The Little Magazine phenomenon, born in the 1920s in the context of the American literary current and much explored in the United States, especially after the Second World War, ended up intruding in a disciplinary sense – as often happens among the different arts – and affecting architecture, so that, as we were reminded by Claudio D'Amato, at the Little Magazines Conference: After Modern Architecture, 3-5 February 1977 organized by the IAUS New York, it was joined by many of the protagonists of the architectural debate who at that moment were proposing to relaunch deliberation on architecture, theory and criticism through the tool of the magazine: «Architese» (Bruno Reichlin, Stanislaus Von Moos), «Arquitectura Bis» (Oriol Bohigas, Federico Correa, Rafael Moneo), «AMC-Architecture Mouvement Continuité» (Jacques Lucan, Patrice Noviant), «Controspazio» (Alessandro Anselmi, Claudio D’Amato), «Lotus» (Pierluigi Nicolin, Joseph Rykwert) and many other interested parties starting from the organizer himself, Peter Eisenman, and friends of New York’s Institute of Architecture and Urban Studies such as Edith Girard, Mario Gandelsonas, Anthony Vidler, Stanford Anderson, Livio Dimitriu, Alessandra Latour, Lluis Domenech, Peter Blake, Kenneth Frampton, Robert Gutman, Colin Rowe, George Baird, Peter Marangoni, Diana Agrest, and Suzanne Frank.
Authentic “Little Magazines” in architecture were the avant-garde ones of the 1920s which attracted ideological currents and their groups of promulgators, when not born specifically as a tool to disseminate their values: «G» (1923-26) and «Bauhaus» (1928-1933) in Germany, «Sovremennaia Arkhitektura» (1926-30), «Lef» (1923-25) and «Veshch» (1922) in Russia, Wendingen» (1918-1931) and «De Stijl» (1917-31) in the Netherlands, «L’Esprit Nouveau» (1920-25) in France, and all the Futurist magazines in Italy such as «Valori plastici» (1918-21), «Lacerba» (1913-15), and «Noi» (1917-20 and 1923-25).
An analogous phenomenon was seen in the second half of the twentieth century when the historical conditions enabled a return not so much of the historical avant-garde, as an attitude of breakage, the neo-avant-garde, of course, which, between the Sixties and Seventies, produced the phenomenon of the second season of Little Magazines, with an exhibition organized at the Canadian Center of Architecture by Beatriz Colomina and Craig Buckley entitled Clip/Stamp/Fold 2: The Radical Architecture of Little Magazines 196X-197X.[2]

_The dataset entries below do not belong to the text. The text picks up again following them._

-- pv_equiv track=rewrite | github.com/Liquilab/Bottie | research/build_decision_table.py | group_tokens_by_event
-- ===== SOURCE A (Python) =====
-- def group_tokens_by_event(index: list[dict]) -> dict[str, list[dict]]:
--     """Group tokens by event (slug base without outcome suffix)."""
--     events = {}
--     for t in index:
--         slug = t.get("slug", "")
--         # Extract base event slug: strip outcome suffix
--         # e.g. "ucl-fcb1-new-2026-03-18-fcb1" → "ucl-fcb1-new-2026-03-18"
--         # e.g. "ucl-fcb1-new-2026-03-18-draw" → "ucl-fcb1-new-2026-03-18"
--         condition_id = t.get("condition_id", "")
--
--         # Use condition_id grouping: same condition = same game leg
--         # But we want to group by EVENT (all legs of one game)
--         # Best heuristic: strip last segment of slug that's an outcome
--         parts = slug.rsplit("-", 1)
--         if len(parts) == 2 and parts[1] in ("draw", "fcb1", "new", "tot", "atm1",
--                                                "bay1", "ata1", "liv1", "gal", "spread",
--                                                "total", "btts", "home", "away"):
--             base = parts[0]
--         else:
--             # Try stripping known suffixes more aggressively
--             base = slug
--
--         # Alternative: group by end_date + first N chars of slug
--         end_date = t.get("end_date", "")[:10]
--         slug_prefix = slug[:30] if slug else ""
--         event_key = f"{end_date}_{slug_prefix}" if end_date else slug
--
--         if event_key not in events:
--             events[event_key] = []
--         events[event_key].append(t)
--
--     return events
-- ===== SOURCE B (Python) =====
-- def _event_key(t: dict) -> str:
--     slug = t.get("slug", "")
--     end_date = t.get("end_date", "")[:10]
--     slug_prefix = slug[:30] if slug else ""
--     return f"{end_date}_{slug_prefix}" if end_date else slug
--
--
-- def group_tokens_by_event(index: list[dict]) -> dict[str, list[dict]]:
--     """Group tokens by event: key each token once, dedup the keys in first-seen
--     order, then collect each group by filtering the keyed pairs."""
--     pairs = [(_event_key(t), t) for t in index]
--     return {k: [t for k2, t in pairs if k2 == k]
--             for k in dict.fromkeys(k for k, _ in pairs)}
-- ===== Notes on version B (the rewrite author's own statement) =====
-- stated objective: alternative
-- what changed: Replaces A's incremental dict-building loop (membership test, seed empty list, append) with a key-then-group pipeline: compute each token's event key once, dedup the keys in first-seen order, and build each group by filtering the keyed pairs; the dead base/condition_id/rsplit computation is dropped.
import Mathlib
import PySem

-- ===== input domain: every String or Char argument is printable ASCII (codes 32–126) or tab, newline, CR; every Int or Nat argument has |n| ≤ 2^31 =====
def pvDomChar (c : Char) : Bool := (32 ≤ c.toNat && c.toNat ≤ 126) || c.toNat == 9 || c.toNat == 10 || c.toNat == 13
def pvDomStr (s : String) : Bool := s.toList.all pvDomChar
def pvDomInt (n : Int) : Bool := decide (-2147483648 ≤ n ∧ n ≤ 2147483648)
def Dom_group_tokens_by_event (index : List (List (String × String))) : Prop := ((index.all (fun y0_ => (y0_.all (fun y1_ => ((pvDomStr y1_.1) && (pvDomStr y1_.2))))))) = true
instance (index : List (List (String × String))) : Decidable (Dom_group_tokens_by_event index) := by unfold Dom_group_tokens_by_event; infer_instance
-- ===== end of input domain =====

-- B groups by keying every token once, deduping the keys in first-seen order and
-- filtering the keyed pairs per key, instead of A's incremental dict-append loop
-- (objective: alternative; same results, same key order).

-- ===== PORT A =====
-- outcome-suffix list of A (the `parts[1] in (...)` tuple; the computed `base` is unused)
def pvSuffixes_group_tokens_by_event : List String :=
  ["draw", "fcb1", "new", "tot", "atm1", "bay1", "ata1", "liv1", "gal", "spread",
   "total", "btts", "home", "away"]

def group_tokens_by_event (index : List (List (String × String))) : List (String × List (List (String × String))) :=
  (index.foldl (fun events t =>
    let td := PySem.Dict.mk t
    let slug := td.getD "slug" ""
    let _condition_id := td.getD "condition_id" ""
    -- slug.rsplit("-", 1) ported by hand via rfind (exact: splits at the last '-', if any)
    let i := PySem.Str.rfind slug "-"
    let parts := if i = -1 then [slug]
                 else [PySem.Str.slice slug none (some i), PySem.Str.slice slug (some (i + 1)) none]
    let _base := if parts.length = 2 ∧ (PySem.List.pyGetD parts 1 "") ∈ pvSuffixes_group_tokens_by_event
                 then PySem.List.pyGetD parts 0 "" else slug
    let end_date := PySem.Str.slice (td.getD "end_date" "") none (some 10)
    let slug_prefix := if slug ≠ "" then PySem.Str.slice slug none (some 30) else ""
    let event_key := if end_date ≠ "" then PySem.Str.join "" [end_date, "_", slug_prefix] else slug
    let events := if events.contains event_key then events else events.insert event_key []
    events.modify event_key [] (fun l => l ++ [t]))
   PySem.Dict.empty).items

-- ===== PORT B =====
def pvEventKey_group_tokens_by_event (t : List (String × String)) : String :=
  let td := PySem.Dict.mk t
  let slug := td.getD "slug" ""
  let end_date := PySem.Str.slice (td.getD "end_date" "") none (some 10)
  let slug_prefix := if slug ≠ "" then PySem.Str.slice slug none (some 30) else ""
  if end_date ≠ "" then PySem.Str.join "" [end_date, "_", slug_prefix] else slug

def group_tokens_by_event_alt (index : List (List (String × String))) : List (String × List (List (String × String))) :=
  let pairs := index.map (fun t => (pvEventKey_group_tokens_by_event t, t))
  (PySem.List.dedup (pairs.map (fun p => p.1))).map
    (fun k => (k, (pairs.filter (fun p => p.1 == k)).map (fun p => p.2)))

-- ===== PRECONDITION & SPEC =====
def Spec_group_tokens_by_event (index : List (List (String × String))) (out : List (String × List (List (String × String)))) : Prop := out = group_tokens_by_event_alt index
instance (index : List (List (String × String))) (out : List (String × List (List (String × String)))) : Decidable (Spec_group_tokens_by_event index out) := by unfold Spec_group_tokens_by_event; infer_instance

-- ===== CLAIM (what is proved, stated in full; the proofs are below) =====
def Claim_equal_group_tokens_by_event : Prop := ∀ (index : List (List (String × String))), Dom_group_tokens_by_event index → Spec_group_tokens_by_event index (group_tokens_by_event index)

-- ===== LEMMAS AND PROOFS =====

-- A's guarded "ensure key, then append" step is one `modify` with default [].
theorem pv_step_eq_modify (d : PySem.Dict String (List (List (String × String))))
    (k : String) (t : List (String × String)) :
    (if d.contains k then d else d.insert k []).modify k [] (fun l => l ++ [t])
      = d.modify k [] (fun l => l ++ [t]) := by
  by_cases h : d.contains k = true
  · simp [h]
  · simp [h, PySem.Dict.modify, PySem.Dict.getD_insert_self,
      PySem.Dict.insert_insert_self, PySem.Dict.getD_of_not_contains]

-- ===== VERDICT (by name: the statement is the Claim_ definition above) =====
theorem group_tokens_by_event_spec : Claim_equal_group_tokens_by_event := by
  intro index _
  unfold Spec_group_tokens_by_event group_tokens_by_event group_tokens_by_event_alt
  -- A's loop step, after dropping the dead `base` computation (a reduced `let`),
  -- is the single-`modify` step keyed by pvEventKey_group_tokens_by_event
  have hf : index.foldl (fun events t =>
      let td := PySem.Dict.mk t
      let slug := td.getD "slug" ""
      let _condition_id := td.getD "condition_id" ""
      let i := PySem.Str.rfind slug "-"
      let parts := if i = -1 then [slug]
                   else [PySem.Str.slice slug none (some i), PySem.Str.slice slug (some (i + 1)) none]
      let _base := if parts.length = 2 ∧ (PySem.List.pyGetD parts 1 "") ∈ pvSuffixes_group_tokens_by_event
                   then PySem.List.pyGetD parts 0 "" else slug
      let end_date := PySem.Str.slice (td.getD "end_date" "") none (some 10)
      let slug_prefix := if slug ≠ "" then PySem.Str.slice slug none (some 30) else ""
      let event_key := if end_date ≠ "" then PySem.Str.join "" [end_date, "_", slug_prefix] else slug
      let events := if events.contains event_key then events else events.insert event_key []
      events.modify event_key [] (fun l => l ++ [t])) PySem.Dict.empty
      = (index.map (fun t => (pvEventKey_group_tokens_by_event t, t))).foldl
          (fun d p => d.modify p.1 [] (fun l => l ++ [p.2])) PySem.Dict.empty := by
    rw [List.foldl_map]
    congr 1
    funext d t
    exact pv_step_eq_modify d (pvEventKey_group_tokens_by_event t) t
  rw [hf]
  set pairs := index.map (fun t => (pvEventKey_group_tokens_by_event t, t)) with hp
  have hnd : (pairs.foldl (fun d p => d.modify p.1 [] (fun l => l ++ [p.2])) PySem.Dict.empty).keys.Nodup := by
    exact PySem.Dict.nodup_keys_foldl_modify_key pairs (fun p => p.1) [] (fun d p l => l ++ [p.2]) PySem.Dict.empty (by simp)
  rw [PySem.Dict.items_eq_map_keys _ hnd []]
  have hkeys : (pairs.foldl (fun d p => d.modify p.1 [] (fun l => l ++ [p.2])) PySem.Dict.empty).keys
      = PySem.List.dedup (pairs.map (fun p => p.1)) := by
    rw [PySem.Dict.keys_foldl_modify_key]
    simp [PySem.Dict.keys_empty, PySem.Set.update, PySem.Set.ofList_eq_foldl]
  rw [hkeys]
  apply List.map_congr_left
  intro k _
  rw [PySem.Dict.getD_foldl_modify_append]
  simp [PySem.Dict.getD_empty]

It is interesting to note that the characteristic of the second season of the Little Magazines in architecture was that they emerged from inside the Schools of Architecture, where it was the students, rather than the teachers of the first season (suffice to think of Le Corbusier and «L'Esprit Nouveau») who represented the voice of cultural change. It is no coincidence therefore that «Perspecta» was a student magazine and that «Casabella» published, in that same period, the Florentine radicals who, still at their school desks, launched their offensive on conservatism, rather than the youngsters of the AA School, Rem Koolhaas, Zenghelis, Hadid, or Archigram.[3]
This phenomenon did not pass unnoticed by the intelligentsia of architecture of the period, who between 1966 and 1972 came out with articles on the topic by historians and critics, noting that also magazines which could not properly be defined as “little” had at that time gone through a “little” spell (as in the case of «Casabella» and «Architectural Design»)[4]. Among these, Denise Scott Brown in the «Journal of the American Institute of Planners» in 1968[5], Peter Eisenman in «Architectural Forum» in 1969 and in «Casabella» in 1970[6], Chris Holmes in «Architectural Design» in 1972[7], while Reyner Banham in «AAQ-Architectural Association Quarterly», commended the student zines, and Robin Middleton towards the end of his direction inaugurated the “little magazine” period of «Architectural Design».[8]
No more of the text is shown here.